Back in the Saddle

It has been a while since I blogged, almost three months.  So what have I been up to – well actually quite a bit.  I have left the WinFS client API team and moved back to my old group (formally the WebData team) now called Dataworks.  To make a long story short, they needed some last minute work done for Yukon that was along the same lines of some of the Xml to relational stuff I did with the SqlXml team.   Basically developing an DataReader (“XmlDataReader) for Xml sources.  (More on that topic at a later date).


It is a tight schedule with some interesting challenges – but it is invigorating again to be designing/ developing something near-term and with a solid vision.  Feels a lot like those ObjectSpaces’ days last fall/ winter.  Keeping busy with good challenges keeps me out of trouble.

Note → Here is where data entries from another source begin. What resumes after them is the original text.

-- pv_equiv track=rewrite | github.com/Cheikyadam/alx-interview | 0x00-pascal_triangle/0-pascal_triangle.py | init_triangle
-- ===== SOURCE A (Python) =====
-- def init_triangle(n):
--     triangle = []
--     for j in range(n):
--         row = []
--         for i in range(j+1):
--             if i == 0 or i == j:
--                 row.append(1)
--             else:
--                 row.append(0)
--         triangle.append(row)
--     return triangle
-- ===== SOURCE B (Python) =====
-- def init_triangle(n):
--     return [[1] if j == 0 else [1] + [0] * (j - 1) + [1] for j in range(n)]
-- ===== Notes on version B (the rewrite author's own statement) =====
-- stated objective: simpler
-- what changed: Each row is built in closed form as [1]+[0]*(j-1)+[1] (with [1] for j==0) inside a single comprehension, removing A's inner per-element loop and branch.
import Mathlib
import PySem

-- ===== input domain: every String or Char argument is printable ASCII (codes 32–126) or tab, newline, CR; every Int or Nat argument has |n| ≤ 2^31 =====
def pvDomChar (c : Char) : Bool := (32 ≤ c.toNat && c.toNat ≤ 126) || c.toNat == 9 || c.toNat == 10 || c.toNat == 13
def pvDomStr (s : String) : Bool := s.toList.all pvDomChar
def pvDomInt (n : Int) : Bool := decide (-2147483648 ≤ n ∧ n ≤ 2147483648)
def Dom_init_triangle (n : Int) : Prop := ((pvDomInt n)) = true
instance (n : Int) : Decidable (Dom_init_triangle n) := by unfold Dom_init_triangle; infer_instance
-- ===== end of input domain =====

-- B builds each row in closed form ([1]+[0]*(j-1)+[1], [1] for j==0) in one comprehension,
-- removing A's inner per-element loop; objective: simpler.

-- ===== PORT A =====
def init_triangle (n : Int) : List (List Int) :=
  (PySem.List.pyRange 0 n 1).foldl (fun triangle j =>
    triangle ++ [(PySem.List.pyRange 0 (j + 1) 1).foldl
      (fun row i => row ++ [if i = 0 ∨ i = j then (1 : Int) else 0]) []]) []

-- ===== PORT B =====
def init_triangle_alt (n : Int) : List (List Int) :=
  (PySem.List.pyRange 0 n 1).map (fun j =>
    if j = 0 then [(1 : Int)] else [1] ++ PySem.List.pyRepeat [0] (j - 1) ++ [1])

-- ===== PRECONDITION & SPEC =====
def Spec_init_triangle (n : Int) (out : List (List Int)) : Prop := out = init_triangle_alt n
instance (n : Int) (out : List (List Int)) : Decidable (Spec_init_triangle n out) := by unfold Spec_init_triangle; infer_instance

-- ===== CLAIM (what is proved, stated in full; the proofs are below) =====
def Claim_equal_init_triangle : Prop := ∀ (n : Int), Dom_init_triangle n → Spec_init_triangle n (init_triangle n)

-- ===== LEMMAS AND PROOFS =====

-- A's inner loop over range(j+1) with the edge test, specialised to a Nat bound, step 1 of 2:
lemma row_interior (t : Nat) :
    (List.range (t + 1)).map (fun k => if k = 0 then (1 : Int) else 0) =
      1 :: List.replicate t 0 := by
  induction t with
  | zero => simp
  | succ s ih =>
    rw [List.range_succ, List.map_append, ih, List.map_singleton]
    simp [List.replicate_succ']

-- step 2 of 2: the full edge-test row in closed form for t ≥ 1
lemma row_closed (s : Nat) :
    (List.range (s + 2)).map (fun k => if k = 0 ∨ k = s + 1 then (1 : Int) else 0) =
      1 :: (List.replicate s 0 ++ [1]) := by
  rw [List.range_succ, List.map_append, List.map_singleton]
  have h : (List.range (s + 1)).map (fun k => if k = 0 ∨ k = s + 1 then (1 : Int) else 0) =
      (List.range (s + 1)).map (fun k => if k = 0 then (1 : Int) else 0) := by
    apply List.map_congr_left
    intro k hk
    have : k < s + 1 := List.mem_range.mp hk
    have : k ≠ s + 1 := by omega
    simp [this]
  rw [h, row_interior]
  simp

-- A's inner row loop equals B's closed-form row, for 0 ≤ j
lemma row_eq (j : Int) (hj : 0 ≤ j) :
    (PySem.List.pyRange 0 (j + 1) 1).foldl
      (fun row i => row ++ [if i = 0 ∨ i = j then (1 : Int) else 0]) [] =
      (if j = 0 then [(1 : Int)] else [1] ++ PySem.List.pyRepeat [0] (j - 1) ++ [1]) := by
  rw [PySem.List.foldl_append_singleton_eq_map, List.nil_append,
    PySem.List.pyRange_one]
  obtain ⟨t, rfl⟩ := Int.eq_ofNat_of_zero_le hj
  rcases t with _ | s
  · norm_num
  · have hne : ((s + 1 : Nat) : Int) ≠ 0 := by push_cast; omega
    rw [if_neg hne, PySem.List.pyRepeat_singleton]
    have harg : ((s + 1 : Nat) : Int) + 1 - 0 = ((s + 2 : Nat) : Int) := by push_cast; ring
    rw [harg, Int.toNat_natCast]
    have hrep : (((s + 1 : Nat) : Int) - 1).toNat = s := by omega
    rw [hrep, List.map_map]
    have key : List.map ((fun i => if i = 0 ∨ i = ((s + 1 : Nat) : Int) then (1 : Int) else 0) ∘
        fun k : Nat => 0 + (k : Int)) (List.range (s + 2)) =
        List.map (fun k => if k = 0 ∨ k = s + 1 then (1 : Int) else 0) (List.range (s + 2)) :=
      List.map_congr_left (by
        intro k _
        simp only [Function.comp_apply, zero_add]
        have h : ((k : Int) = 0 ∨ (k : Int) = ((s + 1 : Nat) : Int)) ↔ (k = 0 ∨ k = s + 1) := by
          push_cast; omega
        rw [if_congr h rfl rfl])
    exact key.trans (by rw [row_closed]; simp)

-- ===== VERDICT (by name: the statement is the Claim_ definition above) =====
theorem init_triangle_spec : Claim_equal_init_triangle := by
  intro n _
  unfold Spec_init_triangle init_triangle init_triangle_alt
  rw [PySem.List.foldl_append_singleton_eq_map, List.nil_append]
  apply List.map_congr_left
  intro j hj
  have hj0 : 0 ≤ j := (PySem.List.mem_pyRange_one.mp hj).1
  exact row_eq j hj0
-- ===== LEMMAS AND PROOFS =====

-- the plan entry A's pvPaintObj computes from an object's cell list
def planOf (obj : List (Int × Int × Int)) : Int × Int × Int × Int × Int :=
  ((PySem.List.min? (obj.map (·.1)) (fun x => x)).elim 0 (fun x => x),
   (PySem.List.min? (obj.map (·.2.1)) (fun x => x)).elim 0 (fun x => x),
   (PySem.List.max? (obj.map (·.1)) (fun x => x)).elim 0 (fun x => x),
   (PySem.List.max? (obj.map (·.2.1)) (fun x => x)).elim 0 (fun x => x),
   pvFirstMax (PySem.Dict.counter (obj.map (·.2.2))).items)

def paintP (res : List (List Int)) (p : Int × Int × Int × Int × Int) : List (List Int) :=
  pvPaint res p.1 p.2.1 p.2.2.1 p.2.2.2.1 p.2.2.2.2

def pvPick (ps : List (Int × Int × Int × Int × Int)) (r c v : Int) : Int :=
  (ps.reverse.find? (fun p => pvCover p r c)).elim v (·.2.2.2.2)

def renderG (g : List (List Int)) (ps : List (Int × Int × Int × Int × Int)) : List (List Int) :=
  (PySem.List.enumerate g 0).map (fun rrow =>
    (PySem.List.enumerate rrow.2 0).map (fun cv => pvPick ps rrow.1 cv.1 cv.2))

def pvBoxAcc (box : Int × Int × Int × Int) (obj : List (Int × Int × Int)) : Int × Int × Int × Int :=
  obj.foldl (fun b e => (min b.1 e.1, min b.2.1 e.2.1, max b.2.2.1 e.1, max b.2.2.2 e.2.1)) box

def pvCntAcc (cnt : PySem.Dict Int Int) (obj : List (Int × Int × Int)) : PySem.Dict Int Int :=
  obj.foldl (fun d e => d.insert e.2.2 (d.getD e.2.2 0 + 1)) cnt

def GoodPos (h w : Int) (q : Int × Int) : Prop :=
  0 ≤ q.1 ∧ q.1 < h ∧ 0 ≤ q.2 ∧ q.2 < w

def GoodObj (h w : Int) (o : List (Int × Int × Int)) : Prop :=
  o ≠ [] ∧ ∀ e ∈ o, GoodPos h w (e.1, e.2.1)

def ValidP (h w : Int) (p : Int × Int × Int × Int × Int) : Prop :=
  0 ≤ p.1 ∧ p.2.2.1 < h ∧ 0 ≤ p.2.1 ∧ p.2.2.2.1 < w

theorem pvDfsA_append (g : List (List Int)) (bg h w : Int) :
    ∀ (fuel : Nat) (stk : List (Int × Int)) (vis : PySem.Set (Int × Int))
      (obj : List (Int × Int × Int)),
      pvDfsA g bg h w fuel stk vis obj =
        (obj ++ (pvDfsA g bg h w fuel stk vis []).1, (pvDfsA g bg h w fuel stk vis []).2) := by
  intro fuel
  induction fuel with
  | zero => intro stk vis obj; simp [pvDfsA]
  | succ n ih =>
    intro stk vis obj
    cases stk with
    | nil => simp [pvDfsA]
    | cons p t =>
      obtain ⟨cr, cc⟩ := p
      simp only [pvDfsA, List.nil_append]
      rw [ih, ih _ _ [(cr, cc, pvCell g cr cc)]]
      simp

theorem pvDfsB_eq (g : List (List Int)) (bg h w : Int) :
    ∀ (fuel : Nat) (stk : List (Int × Int)) (vis : PySem.Set (Int × Int))
      (box : Int × Int × Int × Int) (cnt : PySem.Dict Int Int),
      pvDfsB g bg h w fuel stk vis box cnt =
        (pvBoxAcc box (pvDfsA g bg h w fuel stk vis []).1,
         pvCntAcc cnt (pvDfsA g bg h w fuel stk vis []).1,
         (pvDfsA g bg h w fuel stk vis []).2) := by
  intro fuel
  induction fuel with
  | zero => intro stk vis box cnt; simp [pvDfsA, pvDfsB, pvBoxAcc, pvCntAcc]
  | succ n ih =>
    intro stk vis box cnt
    cases stk with
    | nil => simp [pvDfsA, pvDfsB, pvBoxAcc, pvCntAcc]
    | cons p t =>
      obtain ⟨cr, cc⟩ := p
      simp only [pvDfsA, pvDfsB, List.nil_append]
      rw [ih, pvDfsA_append g bg h w n _ _ [(cr, cc, pvCell g cr cc)]]
      simp [pvBoxAcc, pvCntAcc]

theorem pvBoxAcc_eq (obj : List (Int × Int × Int)) :
    ∀ (box : Int × Int × Int × Int),
      pvBoxAcc box obj =
        (obj.foldl (fun a e => min a e.1) box.1,
         obj.foldl (fun a e => min a e.2.1) box.2.1,
         obj.foldl (fun a e => max a e.1) box.2.2.1,
         obj.foldl (fun a e => max a e.2.1) box.2.2.2) := by
  induction obj with
  | nil => intro box; simp [pvBoxAcc]
  | cons e t ih => intro box; simp only [pvBoxAcc, List.foldl_cons] at *; rw [ih]

theorem pvCntAcc_counter (obj : List (Int × Int × Int)) :
    PySem.Dict.counter (obj.map (·.2.2)) = pvCntAcc PySem.Dict.empty obj := by
  simp only [PySem.Dict.counter, List.foldl_map, pvCntAcc, PySem.Dict.modify]

-- one step of the DFS from a seed, exposing the popped head
theorem pvDfsA_seed (g : List (List Int)) (bg h w : Int) (n : Nat) (r c : Int)
    (vis : PySem.Set (Int × Int)) :
    pvDfsA g bg h w (n + 1) [(r, c)] vis [] =
      ((r, c, pvCell g r c) ::
        (pvDfsA g bg h w n (pvStepNbrs g bg h w r c (vis, [])).2
          (pvStepNbrs g bg h w r c (vis, [])).1 []).1,
       (pvDfsA g bg h w n (pvStepNbrs g bg h w r c (vis, [])).2
          (pvStepNbrs g bg h w r c (vis, [])).1 []).2) := by
  simp only [pvDfsA, List.nil_append]
  rw [pvDfsA_append]
  simp

theorem pvColB_eq_plan (g : List (List Int)) (bg h w r c : Int)
    (vis : PySem.Set (Int × Int)) :
    (pvDfsB g bg h w (2 * (h * w).toNat + 1) [(r, c)] (vis.add (r, c)) (r, c, r, c) PySem.Dict.empty).2.2 =
      (pvDfsA g bg h w (2 * (h * w).toNat + 1) [(r, c)] (vis.add (r, c)) []).2 ∧
    (let d := pvDfsB g bg h w (2 * (h * w).toNat + 1) [(r, c)] (vis.add (r, c)) (r, c, r, c) PySem.Dict.empty
     ((d.1.1, d.1.2.1, d.1.2.2.1, d.1.2.2.2, pvFirstMax d.2.1.items) : Int × Int × Int × Int × Int)) =
      planOf (pvDfsA g bg h w (2 * (h * w).toNat + 1) [(r, c)] (vis.add (r, c)) []).1 := by
  rw [pvDfsB_eq]
  rw [pvDfsA_seed]
  refine ⟨rfl, ?_⟩
  simp only [planOf, pvBoxAcc_eq, pvCntAcc_counter]
  simp only [List.map_cons, PySem.List.min?_id_cons, PySem.List.max?_id_cons,
    List.foldl_map, List.foldl_cons, Option.elim_some, min_self, max_self]

theorem pvColA_pos (g : List (List Int)) (bg h w r c : Int) (vis : PySem.Set (Int × Int))
    (objs : List (List (Int × Int × Int)))
    (hc : ¬ vis.contains (r, c) = true ∧ pvCell g r c ≠ bg) :
    pvColA g bg h w r (vis, objs) c =
      ((pvDfsA g bg h w (2 * (h * w).toNat + 1) [(r, c)] (vis.add (r, c)) []).2,
       objs ++ [(pvDfsA g bg h w (2 * (h * w).toNat + 1) [(r, c)] (vis.add (r, c)) []).1]) := by
  unfold pvColA
  rw [if_pos hc]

Long term I will be working on XmlDataReader and the DataSet going for the Orcas release of Whidbey. 


This job change is probably going to slightly affect the topics of my Blog, but I still hope to discuss O/R mapping topics.  Despite not working actively on O/R stuff the last few months, I have spent some time looking at what our competitors are doing – and generally what is going on in this space.  That has given me a few ideas of how the current stack could be used to implement some of the O/R functionality that ObjectSpaces had.  I hope to post some blogs about this near term and maybe get a MSDN article written this winter some time.  I also have been doing quite a bit of reading about the “light weight container” movement in the Java world and have some questions about that approach wrt O/R Mappping solutions and application development in general.  This approach is quite different in a lot of ways to how we do things with the .net frameworks – so I have some open questions that have been puzzling me on this topic.


I also hope to discuss some of the DataSet improvements for Whidbey.  Up till a few weeks ago, I was not aware of the significant improvements that they have made for Whidbey – particularly in regards to performance.   I will leave specifics until later,


Same non-technical minutia will remain… plus I am quite steamed that Owen Wilson wasn’t invited back for “Meet the Fockers”. 


Oh… and since I have been working closely with XSD lately – I have decided to revive my 10 “favorite” XSD gripes list, but with a holiday theme.

Comments (6)

  1. Hi Andrew,

    I’m looking forward to your upcoming posts!

    Should we read anything into that you have left the WinFS client API team?

    Best Regards,



  2. William Luu says:

    ok, just reading your blog post and it mentions "Orcas release of Whidbey".

    That’s gotten me confused.

    I had always thought Orcas was the name for the version of VS.NET after Whidbey which supports development support for Longhorn’s WinFX?

    Sounds a bit like what VS.NET 2003 was for 2002 (an upgrade). (ie: VS.NET Orcas is an upgrade to VS.NET 2005/Whidbey?). I know i’m most likely wrong, just guessing a bit 🙂

  3. Hey Andrew,

    I’ve been looking into lightweight containers for .net too. I’d like to hear your thoughts on System.ComponentModel vs. something like Spring.NET. especially where it relates to dependency injection. I can’t help think about the alpha 2001 Objectspaces where abstract classes were used and objectspaces was a factory for the concrete implementation. The ultimate question remains: What is the best way to inject perisistence into the domain? What about AOP?

  4. John says:

    Gee let’s hope Microsoft catches up and releases a O/R framework soon. Apple’s been doing it for about 5 or 6 years now.